Start of PROVIDED RECORDS

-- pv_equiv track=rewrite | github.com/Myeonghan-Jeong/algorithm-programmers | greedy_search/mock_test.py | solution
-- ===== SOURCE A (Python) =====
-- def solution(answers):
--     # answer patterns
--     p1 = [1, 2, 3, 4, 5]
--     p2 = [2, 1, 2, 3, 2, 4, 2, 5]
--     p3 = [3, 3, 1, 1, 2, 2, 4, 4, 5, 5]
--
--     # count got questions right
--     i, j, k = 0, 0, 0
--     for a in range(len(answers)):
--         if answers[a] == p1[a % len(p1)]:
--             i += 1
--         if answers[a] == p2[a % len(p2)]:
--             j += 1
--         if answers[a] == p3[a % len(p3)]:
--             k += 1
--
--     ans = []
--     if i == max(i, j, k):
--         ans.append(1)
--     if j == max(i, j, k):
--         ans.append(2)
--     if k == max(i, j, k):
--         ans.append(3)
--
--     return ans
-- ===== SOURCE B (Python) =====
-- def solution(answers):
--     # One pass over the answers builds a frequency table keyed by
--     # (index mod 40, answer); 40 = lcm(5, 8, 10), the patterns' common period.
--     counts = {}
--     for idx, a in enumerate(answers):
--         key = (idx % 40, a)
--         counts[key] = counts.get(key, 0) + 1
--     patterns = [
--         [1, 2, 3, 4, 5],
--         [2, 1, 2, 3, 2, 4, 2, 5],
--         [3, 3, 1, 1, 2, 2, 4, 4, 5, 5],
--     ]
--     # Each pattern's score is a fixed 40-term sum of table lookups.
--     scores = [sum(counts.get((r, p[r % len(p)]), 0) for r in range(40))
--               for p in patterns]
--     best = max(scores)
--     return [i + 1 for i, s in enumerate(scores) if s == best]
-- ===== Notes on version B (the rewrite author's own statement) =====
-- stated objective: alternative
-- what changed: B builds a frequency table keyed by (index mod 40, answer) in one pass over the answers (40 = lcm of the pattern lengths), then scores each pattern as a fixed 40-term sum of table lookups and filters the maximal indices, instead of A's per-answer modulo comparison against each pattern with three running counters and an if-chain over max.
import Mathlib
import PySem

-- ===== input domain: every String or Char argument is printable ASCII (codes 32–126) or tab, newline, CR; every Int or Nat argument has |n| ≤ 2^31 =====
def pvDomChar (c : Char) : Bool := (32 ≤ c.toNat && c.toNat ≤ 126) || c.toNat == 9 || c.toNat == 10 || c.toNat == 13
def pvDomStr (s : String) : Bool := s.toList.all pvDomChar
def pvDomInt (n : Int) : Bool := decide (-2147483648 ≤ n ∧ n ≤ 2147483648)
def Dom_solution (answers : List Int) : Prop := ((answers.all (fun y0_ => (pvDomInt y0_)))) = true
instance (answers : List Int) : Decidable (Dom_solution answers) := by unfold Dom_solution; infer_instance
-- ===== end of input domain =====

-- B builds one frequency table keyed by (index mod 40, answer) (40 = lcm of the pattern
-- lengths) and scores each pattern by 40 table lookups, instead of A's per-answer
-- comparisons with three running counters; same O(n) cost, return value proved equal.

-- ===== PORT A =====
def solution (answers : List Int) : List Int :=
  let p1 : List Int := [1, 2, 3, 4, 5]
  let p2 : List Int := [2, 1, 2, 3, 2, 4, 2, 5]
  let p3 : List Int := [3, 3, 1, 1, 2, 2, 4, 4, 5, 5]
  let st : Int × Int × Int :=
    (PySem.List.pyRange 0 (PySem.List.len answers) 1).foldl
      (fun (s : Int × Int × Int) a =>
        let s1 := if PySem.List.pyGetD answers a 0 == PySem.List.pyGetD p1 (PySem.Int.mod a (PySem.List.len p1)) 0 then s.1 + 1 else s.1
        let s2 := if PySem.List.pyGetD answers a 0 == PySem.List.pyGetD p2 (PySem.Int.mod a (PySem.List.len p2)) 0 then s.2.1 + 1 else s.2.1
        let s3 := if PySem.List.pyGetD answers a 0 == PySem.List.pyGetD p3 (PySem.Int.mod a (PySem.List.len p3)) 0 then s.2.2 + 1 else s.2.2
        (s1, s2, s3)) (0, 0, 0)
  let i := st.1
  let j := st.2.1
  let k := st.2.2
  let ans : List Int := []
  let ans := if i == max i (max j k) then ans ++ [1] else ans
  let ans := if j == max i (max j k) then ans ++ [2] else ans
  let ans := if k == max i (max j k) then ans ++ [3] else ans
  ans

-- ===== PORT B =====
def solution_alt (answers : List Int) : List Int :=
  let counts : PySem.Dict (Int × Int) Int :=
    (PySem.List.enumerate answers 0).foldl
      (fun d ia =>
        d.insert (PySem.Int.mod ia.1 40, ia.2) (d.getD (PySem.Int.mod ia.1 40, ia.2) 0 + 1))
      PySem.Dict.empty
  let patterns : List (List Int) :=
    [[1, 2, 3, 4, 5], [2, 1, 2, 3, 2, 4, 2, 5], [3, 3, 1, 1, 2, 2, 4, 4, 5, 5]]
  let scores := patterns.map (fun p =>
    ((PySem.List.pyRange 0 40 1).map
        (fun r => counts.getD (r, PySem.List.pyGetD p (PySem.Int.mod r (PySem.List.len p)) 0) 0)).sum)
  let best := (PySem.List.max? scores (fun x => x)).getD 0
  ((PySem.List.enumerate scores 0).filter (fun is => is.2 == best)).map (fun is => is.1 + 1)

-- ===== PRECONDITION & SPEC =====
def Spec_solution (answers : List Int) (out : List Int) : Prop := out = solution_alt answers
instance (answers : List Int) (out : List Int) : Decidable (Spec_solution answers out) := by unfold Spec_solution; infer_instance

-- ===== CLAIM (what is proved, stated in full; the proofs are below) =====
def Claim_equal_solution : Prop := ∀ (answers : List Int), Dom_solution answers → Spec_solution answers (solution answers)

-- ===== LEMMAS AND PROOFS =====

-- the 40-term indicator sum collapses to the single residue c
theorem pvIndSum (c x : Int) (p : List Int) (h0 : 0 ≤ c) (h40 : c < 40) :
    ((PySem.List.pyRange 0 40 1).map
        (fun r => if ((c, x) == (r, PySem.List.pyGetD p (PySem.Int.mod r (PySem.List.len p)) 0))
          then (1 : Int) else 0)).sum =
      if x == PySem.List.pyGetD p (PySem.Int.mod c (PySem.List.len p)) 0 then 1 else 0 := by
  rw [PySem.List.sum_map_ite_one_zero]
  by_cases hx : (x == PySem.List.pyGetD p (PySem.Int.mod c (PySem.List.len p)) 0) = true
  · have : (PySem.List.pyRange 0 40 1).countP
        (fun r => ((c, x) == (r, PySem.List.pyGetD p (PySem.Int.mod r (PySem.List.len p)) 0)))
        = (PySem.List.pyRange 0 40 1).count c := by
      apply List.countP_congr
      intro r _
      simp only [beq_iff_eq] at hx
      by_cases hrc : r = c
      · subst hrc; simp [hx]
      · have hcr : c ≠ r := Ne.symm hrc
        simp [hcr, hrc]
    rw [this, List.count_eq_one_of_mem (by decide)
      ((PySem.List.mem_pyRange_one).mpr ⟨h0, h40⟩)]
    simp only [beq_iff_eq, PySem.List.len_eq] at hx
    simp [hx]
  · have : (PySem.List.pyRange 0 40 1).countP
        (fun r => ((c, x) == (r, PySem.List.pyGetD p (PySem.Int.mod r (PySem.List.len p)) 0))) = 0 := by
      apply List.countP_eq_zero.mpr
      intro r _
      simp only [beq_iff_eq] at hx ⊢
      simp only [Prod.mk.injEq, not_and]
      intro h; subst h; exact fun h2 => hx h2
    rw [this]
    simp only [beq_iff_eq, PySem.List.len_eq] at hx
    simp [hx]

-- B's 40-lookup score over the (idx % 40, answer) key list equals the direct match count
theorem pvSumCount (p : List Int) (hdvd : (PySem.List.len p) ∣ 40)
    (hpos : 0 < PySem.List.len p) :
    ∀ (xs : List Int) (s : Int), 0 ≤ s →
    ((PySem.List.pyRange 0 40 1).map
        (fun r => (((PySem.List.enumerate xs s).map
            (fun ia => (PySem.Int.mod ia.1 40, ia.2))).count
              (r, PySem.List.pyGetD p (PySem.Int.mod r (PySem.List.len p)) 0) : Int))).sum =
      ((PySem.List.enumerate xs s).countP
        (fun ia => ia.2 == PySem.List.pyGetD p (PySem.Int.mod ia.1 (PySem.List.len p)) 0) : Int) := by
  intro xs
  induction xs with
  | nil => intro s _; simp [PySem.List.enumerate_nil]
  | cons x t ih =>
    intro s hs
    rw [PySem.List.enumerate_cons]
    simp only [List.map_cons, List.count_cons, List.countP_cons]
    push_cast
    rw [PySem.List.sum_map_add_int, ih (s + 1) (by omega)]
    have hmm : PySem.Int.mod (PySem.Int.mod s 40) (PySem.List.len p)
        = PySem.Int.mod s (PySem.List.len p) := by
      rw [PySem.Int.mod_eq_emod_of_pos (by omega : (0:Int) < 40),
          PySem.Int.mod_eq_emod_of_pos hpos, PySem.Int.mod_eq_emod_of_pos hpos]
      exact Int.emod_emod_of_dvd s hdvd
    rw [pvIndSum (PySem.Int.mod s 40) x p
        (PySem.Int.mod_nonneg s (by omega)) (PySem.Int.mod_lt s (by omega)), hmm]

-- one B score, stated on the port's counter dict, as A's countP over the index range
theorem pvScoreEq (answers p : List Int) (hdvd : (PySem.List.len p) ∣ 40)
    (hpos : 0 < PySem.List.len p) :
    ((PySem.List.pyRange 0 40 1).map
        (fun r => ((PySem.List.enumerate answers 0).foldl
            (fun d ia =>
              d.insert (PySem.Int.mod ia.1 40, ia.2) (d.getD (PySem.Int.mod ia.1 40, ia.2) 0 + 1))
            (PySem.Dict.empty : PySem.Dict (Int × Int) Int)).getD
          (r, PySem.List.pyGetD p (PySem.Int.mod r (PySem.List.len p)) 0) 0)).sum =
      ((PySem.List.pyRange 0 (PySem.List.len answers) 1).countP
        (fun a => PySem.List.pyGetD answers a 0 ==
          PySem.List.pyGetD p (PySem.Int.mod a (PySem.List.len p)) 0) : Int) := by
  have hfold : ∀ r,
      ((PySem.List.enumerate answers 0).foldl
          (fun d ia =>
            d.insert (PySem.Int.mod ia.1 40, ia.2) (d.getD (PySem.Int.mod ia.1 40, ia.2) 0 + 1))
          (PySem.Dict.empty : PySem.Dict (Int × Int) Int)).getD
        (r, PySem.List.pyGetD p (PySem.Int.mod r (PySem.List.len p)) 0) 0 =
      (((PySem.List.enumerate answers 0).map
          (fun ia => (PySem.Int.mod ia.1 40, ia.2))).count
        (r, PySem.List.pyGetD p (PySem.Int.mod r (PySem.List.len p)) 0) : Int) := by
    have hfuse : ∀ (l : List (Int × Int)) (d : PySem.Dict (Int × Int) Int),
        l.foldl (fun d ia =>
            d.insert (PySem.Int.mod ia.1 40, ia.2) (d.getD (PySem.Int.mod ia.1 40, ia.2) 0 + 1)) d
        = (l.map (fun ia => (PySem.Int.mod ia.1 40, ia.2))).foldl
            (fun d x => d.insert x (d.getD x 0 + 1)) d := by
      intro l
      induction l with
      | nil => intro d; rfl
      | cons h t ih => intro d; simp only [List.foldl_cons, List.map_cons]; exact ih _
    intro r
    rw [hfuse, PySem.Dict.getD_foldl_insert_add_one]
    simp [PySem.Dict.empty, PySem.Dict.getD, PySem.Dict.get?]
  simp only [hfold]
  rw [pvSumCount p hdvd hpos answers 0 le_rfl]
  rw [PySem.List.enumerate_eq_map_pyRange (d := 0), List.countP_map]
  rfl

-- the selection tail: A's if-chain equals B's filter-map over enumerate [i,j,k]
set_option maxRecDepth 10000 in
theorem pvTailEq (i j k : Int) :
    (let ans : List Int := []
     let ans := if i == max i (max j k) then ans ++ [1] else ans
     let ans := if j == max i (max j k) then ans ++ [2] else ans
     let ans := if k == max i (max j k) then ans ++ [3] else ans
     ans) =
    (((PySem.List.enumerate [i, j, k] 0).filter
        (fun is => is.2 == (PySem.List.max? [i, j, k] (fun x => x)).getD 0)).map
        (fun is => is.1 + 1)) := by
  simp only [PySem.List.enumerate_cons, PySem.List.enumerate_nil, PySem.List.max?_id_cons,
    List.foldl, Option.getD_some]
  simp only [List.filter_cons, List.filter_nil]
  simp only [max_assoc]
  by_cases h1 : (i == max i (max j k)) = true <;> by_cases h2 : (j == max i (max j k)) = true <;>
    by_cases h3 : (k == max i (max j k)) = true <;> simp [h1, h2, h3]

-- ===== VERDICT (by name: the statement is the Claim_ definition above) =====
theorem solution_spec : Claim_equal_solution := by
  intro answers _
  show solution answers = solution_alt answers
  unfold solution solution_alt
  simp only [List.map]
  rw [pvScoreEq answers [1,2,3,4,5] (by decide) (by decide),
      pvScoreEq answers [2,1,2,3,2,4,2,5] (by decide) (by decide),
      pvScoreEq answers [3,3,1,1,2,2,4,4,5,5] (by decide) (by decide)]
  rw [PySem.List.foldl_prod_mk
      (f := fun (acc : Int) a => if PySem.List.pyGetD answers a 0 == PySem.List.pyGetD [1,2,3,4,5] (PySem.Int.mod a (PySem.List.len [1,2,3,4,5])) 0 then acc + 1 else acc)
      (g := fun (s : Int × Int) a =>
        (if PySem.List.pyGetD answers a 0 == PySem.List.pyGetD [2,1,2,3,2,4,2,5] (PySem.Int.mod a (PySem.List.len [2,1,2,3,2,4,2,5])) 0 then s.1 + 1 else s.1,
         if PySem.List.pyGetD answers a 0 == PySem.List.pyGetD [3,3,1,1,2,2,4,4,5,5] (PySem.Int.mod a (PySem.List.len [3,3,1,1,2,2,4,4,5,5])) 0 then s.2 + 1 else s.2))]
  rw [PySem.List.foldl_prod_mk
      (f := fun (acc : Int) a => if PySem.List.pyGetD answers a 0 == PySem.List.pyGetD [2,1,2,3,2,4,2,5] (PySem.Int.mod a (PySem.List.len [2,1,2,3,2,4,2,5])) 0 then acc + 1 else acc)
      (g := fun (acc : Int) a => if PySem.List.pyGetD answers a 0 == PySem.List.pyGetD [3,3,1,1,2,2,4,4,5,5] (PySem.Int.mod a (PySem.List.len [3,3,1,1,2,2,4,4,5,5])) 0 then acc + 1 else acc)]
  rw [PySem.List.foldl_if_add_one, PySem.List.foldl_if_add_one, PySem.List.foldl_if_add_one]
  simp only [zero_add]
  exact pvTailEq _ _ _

End of PROVIDED RECORDS
Start of PROVIDED RECORDS

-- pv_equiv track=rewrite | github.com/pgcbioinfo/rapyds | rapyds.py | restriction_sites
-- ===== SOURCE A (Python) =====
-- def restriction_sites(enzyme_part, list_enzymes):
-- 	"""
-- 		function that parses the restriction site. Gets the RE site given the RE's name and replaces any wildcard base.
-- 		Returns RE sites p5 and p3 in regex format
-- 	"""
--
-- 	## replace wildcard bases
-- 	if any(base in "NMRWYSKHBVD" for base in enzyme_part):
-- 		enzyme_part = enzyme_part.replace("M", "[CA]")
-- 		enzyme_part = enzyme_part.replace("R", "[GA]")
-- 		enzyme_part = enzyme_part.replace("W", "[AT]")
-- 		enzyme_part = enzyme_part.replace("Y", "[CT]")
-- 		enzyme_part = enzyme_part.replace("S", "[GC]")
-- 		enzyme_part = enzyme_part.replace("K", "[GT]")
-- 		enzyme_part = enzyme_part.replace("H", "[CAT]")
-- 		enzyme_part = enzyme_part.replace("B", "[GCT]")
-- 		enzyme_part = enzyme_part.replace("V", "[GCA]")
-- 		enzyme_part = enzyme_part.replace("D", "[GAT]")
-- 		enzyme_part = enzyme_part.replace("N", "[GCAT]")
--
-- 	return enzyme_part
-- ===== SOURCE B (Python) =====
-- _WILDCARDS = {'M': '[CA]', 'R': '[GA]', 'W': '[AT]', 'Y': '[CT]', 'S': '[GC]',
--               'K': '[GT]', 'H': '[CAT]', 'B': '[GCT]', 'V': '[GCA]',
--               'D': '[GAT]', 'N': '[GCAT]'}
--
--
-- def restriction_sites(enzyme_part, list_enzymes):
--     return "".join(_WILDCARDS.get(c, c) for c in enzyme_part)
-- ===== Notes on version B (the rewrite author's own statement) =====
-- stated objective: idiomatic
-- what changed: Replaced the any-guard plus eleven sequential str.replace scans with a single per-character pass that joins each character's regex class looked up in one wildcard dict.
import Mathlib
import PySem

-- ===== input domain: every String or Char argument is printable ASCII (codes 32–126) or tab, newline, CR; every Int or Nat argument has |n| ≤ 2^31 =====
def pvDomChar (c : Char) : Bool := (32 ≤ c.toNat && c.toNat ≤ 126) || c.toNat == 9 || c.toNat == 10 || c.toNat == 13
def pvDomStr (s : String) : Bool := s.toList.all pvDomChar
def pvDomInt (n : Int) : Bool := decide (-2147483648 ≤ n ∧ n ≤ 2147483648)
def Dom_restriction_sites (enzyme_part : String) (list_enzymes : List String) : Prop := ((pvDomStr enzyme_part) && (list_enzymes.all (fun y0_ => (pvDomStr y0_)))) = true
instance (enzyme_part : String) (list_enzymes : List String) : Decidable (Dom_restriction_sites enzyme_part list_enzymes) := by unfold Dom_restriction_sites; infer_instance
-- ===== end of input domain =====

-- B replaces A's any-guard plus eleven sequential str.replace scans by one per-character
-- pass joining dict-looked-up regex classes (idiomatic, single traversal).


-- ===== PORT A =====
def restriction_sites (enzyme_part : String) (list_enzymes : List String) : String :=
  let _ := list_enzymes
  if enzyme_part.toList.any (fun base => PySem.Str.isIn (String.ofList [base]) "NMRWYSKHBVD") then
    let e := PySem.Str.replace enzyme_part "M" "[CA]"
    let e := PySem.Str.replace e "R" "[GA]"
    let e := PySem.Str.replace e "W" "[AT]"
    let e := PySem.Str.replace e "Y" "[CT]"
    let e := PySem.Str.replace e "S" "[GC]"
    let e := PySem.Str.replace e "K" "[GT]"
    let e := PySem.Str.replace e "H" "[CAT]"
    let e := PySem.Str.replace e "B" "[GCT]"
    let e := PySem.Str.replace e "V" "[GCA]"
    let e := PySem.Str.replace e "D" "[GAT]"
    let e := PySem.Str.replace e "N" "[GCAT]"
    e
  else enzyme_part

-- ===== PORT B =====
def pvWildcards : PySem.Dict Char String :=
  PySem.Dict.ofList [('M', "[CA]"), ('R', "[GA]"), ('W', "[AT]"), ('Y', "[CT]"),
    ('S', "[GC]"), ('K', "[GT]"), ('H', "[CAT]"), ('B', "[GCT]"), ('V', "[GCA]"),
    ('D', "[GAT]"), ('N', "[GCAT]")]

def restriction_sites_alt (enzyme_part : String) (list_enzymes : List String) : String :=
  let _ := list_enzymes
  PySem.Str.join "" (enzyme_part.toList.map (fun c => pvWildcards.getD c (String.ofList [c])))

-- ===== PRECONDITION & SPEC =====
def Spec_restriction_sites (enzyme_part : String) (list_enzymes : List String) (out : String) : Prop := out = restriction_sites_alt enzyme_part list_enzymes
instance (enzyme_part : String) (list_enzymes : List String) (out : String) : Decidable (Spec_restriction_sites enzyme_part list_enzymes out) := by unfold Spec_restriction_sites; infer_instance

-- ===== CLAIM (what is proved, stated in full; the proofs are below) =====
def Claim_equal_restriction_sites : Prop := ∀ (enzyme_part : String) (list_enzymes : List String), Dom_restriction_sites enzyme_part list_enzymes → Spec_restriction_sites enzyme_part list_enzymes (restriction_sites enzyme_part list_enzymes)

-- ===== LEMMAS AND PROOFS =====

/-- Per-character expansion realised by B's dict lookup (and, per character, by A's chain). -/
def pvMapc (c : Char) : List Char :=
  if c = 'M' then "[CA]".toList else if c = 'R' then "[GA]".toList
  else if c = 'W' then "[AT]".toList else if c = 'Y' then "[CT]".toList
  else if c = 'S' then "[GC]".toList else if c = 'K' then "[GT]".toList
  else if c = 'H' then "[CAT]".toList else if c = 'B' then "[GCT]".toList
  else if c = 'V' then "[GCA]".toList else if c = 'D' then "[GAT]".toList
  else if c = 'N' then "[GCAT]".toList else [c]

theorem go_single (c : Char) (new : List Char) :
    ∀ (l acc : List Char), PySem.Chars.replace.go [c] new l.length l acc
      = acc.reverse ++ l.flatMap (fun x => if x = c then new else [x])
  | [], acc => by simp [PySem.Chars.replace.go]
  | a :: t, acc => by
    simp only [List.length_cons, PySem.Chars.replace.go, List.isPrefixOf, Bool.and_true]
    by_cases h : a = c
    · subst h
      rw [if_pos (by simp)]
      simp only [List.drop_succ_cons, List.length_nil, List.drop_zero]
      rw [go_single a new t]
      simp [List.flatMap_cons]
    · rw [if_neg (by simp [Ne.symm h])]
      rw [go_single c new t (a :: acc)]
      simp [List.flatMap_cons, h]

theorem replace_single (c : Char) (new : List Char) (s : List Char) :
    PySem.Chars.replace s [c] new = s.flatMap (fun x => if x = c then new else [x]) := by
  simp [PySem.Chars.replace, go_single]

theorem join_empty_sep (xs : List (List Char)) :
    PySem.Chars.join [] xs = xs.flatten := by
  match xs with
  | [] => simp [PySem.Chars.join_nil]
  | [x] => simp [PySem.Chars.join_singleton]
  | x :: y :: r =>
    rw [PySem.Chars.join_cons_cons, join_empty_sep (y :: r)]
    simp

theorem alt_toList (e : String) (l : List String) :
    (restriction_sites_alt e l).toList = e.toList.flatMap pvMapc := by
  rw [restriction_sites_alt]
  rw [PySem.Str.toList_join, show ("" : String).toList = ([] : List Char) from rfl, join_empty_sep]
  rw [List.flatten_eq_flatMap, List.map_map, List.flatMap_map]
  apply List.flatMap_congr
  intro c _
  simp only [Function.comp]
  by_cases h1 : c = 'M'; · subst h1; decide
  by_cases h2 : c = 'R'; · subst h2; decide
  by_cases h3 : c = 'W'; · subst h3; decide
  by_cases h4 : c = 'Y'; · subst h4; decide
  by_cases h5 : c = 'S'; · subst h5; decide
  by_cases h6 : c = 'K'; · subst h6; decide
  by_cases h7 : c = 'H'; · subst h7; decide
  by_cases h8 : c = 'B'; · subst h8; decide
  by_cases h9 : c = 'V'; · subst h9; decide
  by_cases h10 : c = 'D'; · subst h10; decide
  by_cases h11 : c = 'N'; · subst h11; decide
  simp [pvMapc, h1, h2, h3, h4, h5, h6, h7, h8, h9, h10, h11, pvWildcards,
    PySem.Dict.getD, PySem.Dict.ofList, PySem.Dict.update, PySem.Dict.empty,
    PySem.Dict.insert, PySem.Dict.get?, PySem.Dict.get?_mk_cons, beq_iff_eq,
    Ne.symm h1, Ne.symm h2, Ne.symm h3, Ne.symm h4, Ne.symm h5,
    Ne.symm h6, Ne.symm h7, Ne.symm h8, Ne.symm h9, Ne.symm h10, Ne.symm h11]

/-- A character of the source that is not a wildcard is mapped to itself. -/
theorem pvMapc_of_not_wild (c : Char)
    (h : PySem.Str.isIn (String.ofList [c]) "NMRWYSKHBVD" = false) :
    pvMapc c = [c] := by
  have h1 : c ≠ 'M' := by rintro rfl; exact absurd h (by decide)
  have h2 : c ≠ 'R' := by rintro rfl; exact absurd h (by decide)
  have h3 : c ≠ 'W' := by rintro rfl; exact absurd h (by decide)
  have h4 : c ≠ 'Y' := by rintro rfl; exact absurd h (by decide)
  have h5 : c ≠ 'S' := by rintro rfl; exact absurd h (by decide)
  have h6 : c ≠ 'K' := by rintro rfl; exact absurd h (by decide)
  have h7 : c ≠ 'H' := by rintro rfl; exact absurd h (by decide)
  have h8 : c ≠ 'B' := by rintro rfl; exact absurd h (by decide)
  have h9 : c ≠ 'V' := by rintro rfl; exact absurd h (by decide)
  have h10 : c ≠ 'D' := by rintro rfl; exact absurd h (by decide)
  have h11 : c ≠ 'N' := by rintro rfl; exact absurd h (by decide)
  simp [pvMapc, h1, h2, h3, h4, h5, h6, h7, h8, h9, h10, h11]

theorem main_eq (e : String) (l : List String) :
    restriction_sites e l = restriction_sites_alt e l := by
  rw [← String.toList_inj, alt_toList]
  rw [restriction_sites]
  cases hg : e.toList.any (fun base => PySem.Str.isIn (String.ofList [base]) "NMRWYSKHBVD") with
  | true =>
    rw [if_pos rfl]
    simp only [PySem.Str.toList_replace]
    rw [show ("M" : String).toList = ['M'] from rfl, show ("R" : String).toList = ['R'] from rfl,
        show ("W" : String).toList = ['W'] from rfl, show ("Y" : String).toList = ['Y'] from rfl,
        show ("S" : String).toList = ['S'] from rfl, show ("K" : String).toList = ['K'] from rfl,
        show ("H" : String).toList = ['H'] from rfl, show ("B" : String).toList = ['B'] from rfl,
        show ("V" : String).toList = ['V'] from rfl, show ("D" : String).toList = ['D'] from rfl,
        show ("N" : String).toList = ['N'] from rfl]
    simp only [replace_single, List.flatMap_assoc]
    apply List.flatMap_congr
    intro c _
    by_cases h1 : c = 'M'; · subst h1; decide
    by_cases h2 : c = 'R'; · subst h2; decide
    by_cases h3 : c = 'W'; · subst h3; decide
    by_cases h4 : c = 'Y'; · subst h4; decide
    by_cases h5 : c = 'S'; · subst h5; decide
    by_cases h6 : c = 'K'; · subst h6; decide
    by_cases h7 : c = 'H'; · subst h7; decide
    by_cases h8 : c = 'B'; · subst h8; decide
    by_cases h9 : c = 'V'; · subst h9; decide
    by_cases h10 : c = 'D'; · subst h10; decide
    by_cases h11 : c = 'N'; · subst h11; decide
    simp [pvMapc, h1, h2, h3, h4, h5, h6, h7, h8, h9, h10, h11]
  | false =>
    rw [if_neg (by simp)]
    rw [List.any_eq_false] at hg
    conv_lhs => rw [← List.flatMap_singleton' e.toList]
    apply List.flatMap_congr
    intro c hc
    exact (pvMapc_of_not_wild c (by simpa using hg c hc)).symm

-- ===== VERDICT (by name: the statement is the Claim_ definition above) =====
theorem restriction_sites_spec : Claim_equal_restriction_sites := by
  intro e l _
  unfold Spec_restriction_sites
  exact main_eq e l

End of PROVIDED RECORDS

* _PROBLEM DESCRIPTION_
Would you print, exactly as written, every line above from the one holding "((PySem.List.mem_pyRange_one).mpr ⟨h0, h40⟩)]" through the one holding "induction xs with", with both included and no other lines?

* _ANSWER AREA_
      ((PySem.List.mem_pyRange_one).mpr ⟨h0, h40⟩)]
    simp only [beq_iff_eq, PySem.List.len_eq] at hx
    simp [hx]
  · have : (PySem.List.pyRange 0 40 1).countP
        (fun r => ((c, x) == (r, PySem.List.pyGetD p (PySem.Int.mod r (PySem.List.len p)) 0))) = 0 := by
      apply List.countP_eq_zero.mpr
      intro r _
      simp only [beq_iff_eq] at hx ⊢
      simp only [Prod.mk.injEq, not_and]
      intro h; subst h; exact fun h2 => hx h2
    rw [this]
    simp only [beq_iff_eq, PySem.List.len_eq] at hx
    simp [hx]

-- B's 40-lookup score over the (idx % 40, answer) key list equals the direct match count
theorem pvSumCount (p : List Int) (hdvd : (PySem.List.len p) ∣ 40)
    (hpos : 0 < PySem.List.len p) :
    ∀ (xs : List Int) (s : Int), 0 ≤ s →
    ((PySem.List.pyRange 0 40 1).map
        (fun r => (((PySem.List.enumerate xs s).map
            (fun ia => (PySem.Int.mod ia.1 40, ia.2))).count
              (r, PySem.List.pyGetD p (PySem.Int.mod r (PySem.List.len p)) 0) : Int))).sum =
      ((PySem.List.enumerate xs s).countP
        (fun ia => ia.2 == PySem.List.pyGetD p (PySem.Int.mod ia.1 (PySem.List.len p)) 0) : Int) := by
  intro xs
  induction xs with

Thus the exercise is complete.